### WHAT YOU ARE ASKED TO DO
Look through the lines below and extract any with the word "hdic".

### RECORD EXTRACTS
-*-*-
-- pv_equiv track=rewrite | github.com/thaibinhbr97/MITx-6.00.1x | 6001x/Exercises/biggest.py | biggest1
-- ===== SOURCE A (Python) =====
-- def biggest1(aDict):
--     '''
--     aDict: A dictionary, where all the values are lists.
--
--     returns: The key with the largest number of values associated with it
--     '''
--     # Your Code Here
--     dic = {}
--     for key,value in aDict.items():
--         dic[key] = len(value)
--     best = max(dic.values())
--     words = []
--     for k in dic:
--         if dic[k] == best:
--             words.append(k)
--     if len(words) == 0:
--         return None
--     else:
--         return words[0]
-- ===== SOURCE B (Python) =====
-- def biggest1(aDict):
--     '''
--     aDict: A dictionary, where all the values are lists.
--
--     returns: The key with the largest number of values associated with it
--     '''
--     return max(aDict, key=lambda k: len(aDict[k]))
-- ===== Notes on version B (the rewrite author's own statement) =====
-- stated objective: idiomatic
-- what changed: Replaces the length table, the separate max over its values and the second filtering pass with a single keyed max over the keys (one pass, no auxiliary dict or list); max's first-maximal rule reproduces A's tie-break and it raises ValueError on the empty dict exactly as A does.
-- outside the precondition, e.g. on biggest1({}): A raises ValueError, B raises ValueError
import Mathlib
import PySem

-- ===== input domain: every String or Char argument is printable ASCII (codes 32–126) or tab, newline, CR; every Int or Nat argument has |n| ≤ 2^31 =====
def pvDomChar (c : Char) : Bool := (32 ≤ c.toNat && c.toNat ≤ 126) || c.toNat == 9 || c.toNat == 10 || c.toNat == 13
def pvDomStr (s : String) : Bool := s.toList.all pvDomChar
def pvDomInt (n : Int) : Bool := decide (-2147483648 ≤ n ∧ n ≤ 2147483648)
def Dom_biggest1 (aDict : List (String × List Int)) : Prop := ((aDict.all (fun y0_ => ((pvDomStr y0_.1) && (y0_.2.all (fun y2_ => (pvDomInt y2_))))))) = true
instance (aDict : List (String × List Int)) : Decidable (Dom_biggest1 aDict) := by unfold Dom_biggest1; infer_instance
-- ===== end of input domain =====

-- B replaces A's length table, the separate max over its values and the second filtering
-- pass by one keyed max over the dict entries (idiomatic).

-- ===== PORT A =====
def biggest1 (aDict : List (String × List Int)) : Option String :=
  -- dic = {}; for key,value in aDict.items(): dic[key] = len(value)
  let dic : PySem.Dict String Int :=
    aDict.foldl (fun d kv => d.insert kv.1 (kv.2.length : Int)) PySem.Dict.empty
  -- best = max(dic.values())  -- raises ValueError on an empty dict (none here; excluded by Pre_)
  match PySem.List.max? dic.values (fun v => v) with
  | none => none
  | some best =>
    -- words = []; for k in dic: if dic[k] == best: words.append(k)
    let words : List String :=
      dic.keys.foldl (fun ws k => if dic.getD k 0 = best then ws ++ [k] else ws) []
    -- if len(words) == 0: return None else: return words[0]  (in range: the guard holds)
    if words.length = 0 then none else words.head?

-- ===== PORT B =====
-- max(aDict, key=lambda k: len(aDict[k])): iterating a dict yields its keys in insertion
-- order and aDict[k] is the value stored with k (the keys are unique, see Pre_), so this
-- is max? over the (key, value) pairs keyed by the value's length, projected to the key;
-- max() raises ValueError on an empty dict (none here; excluded by Pre_).
def biggest1_alt (aDict : List (String × List Int)) : Option String :=
  (PySem.List.max? aDict (fun kv => (kv.2.length : Int))).map (·.1)

-- ===== PRECONDITION & SPEC =====
-- aDict ≠ []: on the empty dict max() raises ValueError in both A and B (no value returned).
-- Nodup keys: the argument is a Python dict, which cannot hold two pairs with the same
-- key — this clause only states that representation invariant of the dict encoding.
def Pre_biggest1 (aDict : List (String × List Int)) : Prop :=
  aDict ≠ [] ∧ (aDict.map Prod.fst).Nodup
instance (aDict : List (String × List Int)) : Decidable (Pre_biggest1 aDict) := by
  unfold Pre_biggest1; infer_instance

def pvWitness_biggest1 : (List (String × List Int)) := [("a", [1, 2]), ("b", [3])]

def Spec_biggest1 (aDict : List (String × List Int)) (out : Option String) : Prop := out = biggest1_alt aDict
instance (aDict : List (String × List Int)) (out : Option String) : Decidable (Spec_biggest1 aDict out) := by unfold Spec_biggest1; infer_instance

-- ===== CLAIM (what is proved, stated in full; the proofs are below) =====
def Claim_equal_biggest1 : Prop := ∀ (aDict : List (String × List Int)), Dom_biggest1 aDict → Pre_biggest1 aDict → Spec_biggest1 aDict (biggest1 aDict)

-- ===== LEMMAS AND PROOFS =====

-- max? is the running arg-max loop that keeps the earlier element on a tie.
theorem max?_cons_argmax {α : Type} (key : α → Int) (t : List α) (x : α) :
    PySem.List.max? (x :: t) key
      = some (t.foldl (fun a y => if key a < key y then y else a) x) := by
  show List.foldl _ (some x) t = _
  induction t generalizing x with
  | nil => rfl
  | cons y t ih =>
      simp only [List.foldl_cons]
      by_cases h : key x < key y <;> simp [h, ih]

-- The FIRST element whose key attains the maximum IS that arg-max (A's tie-break = B's).
theorem find?_argmax {α : Type} (key : α → Int) (t : List α) (x : α) :
    (x :: t).find? (fun y => key y == (t.map key).foldl max (key x))
      = some (t.foldl (fun a y => if key a < key y then y else a) x) := by
  induction t generalizing x with
  | nil => simp
  | cons y t ih =>
    have hx' : max (key x) (key y) = key (if key x < key y then y else x) := by
      by_cases h : key x < key y <;> simp [h] <;> omega
    simp only [List.map_cons, List.foldl_cons, hx']
    have hM : key (if key x < key y then y else x)
        ≤ (t.map key).foldl max (key (if key x < key y then y else x)) :=
      (PySem.List.le_foldl_max _ _).1
    by_cases h : key x < key y
    · simp only [if_pos h] at *
      rw [List.find?_cons_of_neg (by simp only [beq_iff_eq]; omega)]
      exact ih y
    · simp only [if_neg h] at *
      have hIH := ih x
      by_cases hpx : key x = (t.map key).foldl max (key x)
      · rw [List.find?_cons_of_pos (by simp only [beq_iff_eq]; omega)]
        rw [List.find?_cons_of_pos (by simp only [beq_iff_eq]; omega)] at hIH
        exact hIH
      · have hyx : key y ≤ key x := by omega
        rw [List.find?_cons_of_neg (by simp only [beq_iff_eq]; omega),
            List.find?_cons_of_neg (by simp only [beq_iff_eq]; omega)]
        rw [List.find?_cons_of_neg (by simp only [beq_iff_eq]; omega)] at hIH
        exact hIH

theorem biggest1_eq_alt (aDict : List (String × List Int)) (hne : aDict ≠ [])
    (hnd : (aDict.map Prod.fst).Nodup) : biggest1 aDict = biggest1_alt aDict := by
  cases aDict with
  | nil => exact absurd rfl hne
  | cons x t =>
    simp only [biggest1, biggest1_alt]
    set key : String × List Int → Int := fun kv => (kv.2.length : Int) with hkey
    set dic : PySem.Dict String Int :=
      (x :: t).foldl (fun d kv => d.insert kv.1 (kv.2.length : Int)) PySem.Dict.empty with hdic
    have hitems : dic.items = (x :: t).map (fun kv => (kv.1, key kv)) := by
      have h := PySem.Dict.items_foldl_insert_fresh (x :: t) Prod.fst
        (fun kv => (kv.2.length : Int)) PySem.Dict.empty
        (fun a _ => PySem.Dict.contains_empty a.1) hnd
      simpa [hdic] using h
    have hkeys : dic.keys = (x :: t).map Prod.fst := by
      show dic.items.map Prod.fst = _
      simp [hitems, Function.comp]
    have hvals : dic.values = key x :: t.map key := by
      show dic.items.map Prod.snd = _
      simp [hitems, Function.comp]
    have hknd : dic.keys.Nodup := by rw [hkeys]; exact hnd
    rw [hvals, max?_cons_argmax (fun v => v) (t.map key) (key x)]
    have hmaxfun : (fun (a y : Int) => if a < y then y else a) = max := by
      funext a y; by_cases h : a < y <;> simp [h] <;> omega
    rw [hmaxfun]
    set best : Int := (t.map key).foldl max (key x) with hbest
    have hgetD : ∀ kv ∈ (x :: t), dic.getD kv.1 0 = key kv := by
      intro kv hm
      have hmem : (kv.1, key kv) ∈ dic.items := by
        rw [hitems]; exact List.mem_map_of_mem hm
      exact PySem.Dict.getD_of_mem_items dic hmem hknd 0
    -- the words loop is a filter over the keys, i.e. over the first components
    have hwords : dic.keys.foldl (fun ws k => if dic.getD k 0 = best then ws ++ [k] else ws) []
        = ((x :: t).filter (fun kv => key kv == best)).map Prod.fst := by
      have hfun : (fun (ws : List String) k => if dic.getD k 0 = best then ws ++ [k] else ws)
          = (fun ws k => if (fun k => decide (dic.getD k 0 = best)) k = true
              then ws ++ [id k] else ws) := by
        funext ws k; by_cases h : dic.getD k 0 = best <;> simp [h]
      rw [hfun, PySem.List.foldl_append_if, hkeys, List.filter_map]
      simp only [List.nil_append, List.map_map]
      congr 1
      · apply List.filter_congr
        intro kv hm
        simp only [Function.comp, hgetD kv hm]
        by_cases h : key kv = best <;> simp [h]
    show (if (List.foldl (fun ws k => if dic.getD k 0 = best then ws ++ [k] else ws) [] dic.keys).length = 0
        then none
        else (List.foldl (fun ws k => if dic.getD k 0 = best then ws ++ [k] else ws) [] dic.keys).head?)
      = Option.map (fun p => p.1) (PySem.List.max? (x :: t) key)
    rw [hwords]
    have hfind := find?_argmax key t x
    have hhead : (((x :: t).filter (fun kv => key kv == best)).map Prod.fst).head?
        = some ((t.foldl (fun a y => if key a < key y then y else a) x).1) := by
      rw [List.head?_map, List.head?_filter, hbest, hfind, Option.map_some]
    have hnenil : ((x :: t).filter (fun kv => key kv == best)).map Prod.fst ≠ [] := by
      intro hc; rw [hc] at hhead; simp at hhead
    rw [if_neg (by simpa [List.length_eq_zero_iff] using hnenil), hhead,
        max?_cons_argmax key t x]
    rfl

-- ===== VERDICT (by name: the statement is the Claim_ definition above) =====
theorem biggest1_spec : Claim_equal_biggest1 := by
  intro aDict _ hpre
  exact biggest1_eq_alt aDict hpre.1 hpre.2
-*-*-
### ANSWER SPACE
      (x :: t).foldl (fun d kv => d.insert kv.1 (kv.2.length : Int)) PySem.Dict.empty with hdic
      simpa [hdic] using h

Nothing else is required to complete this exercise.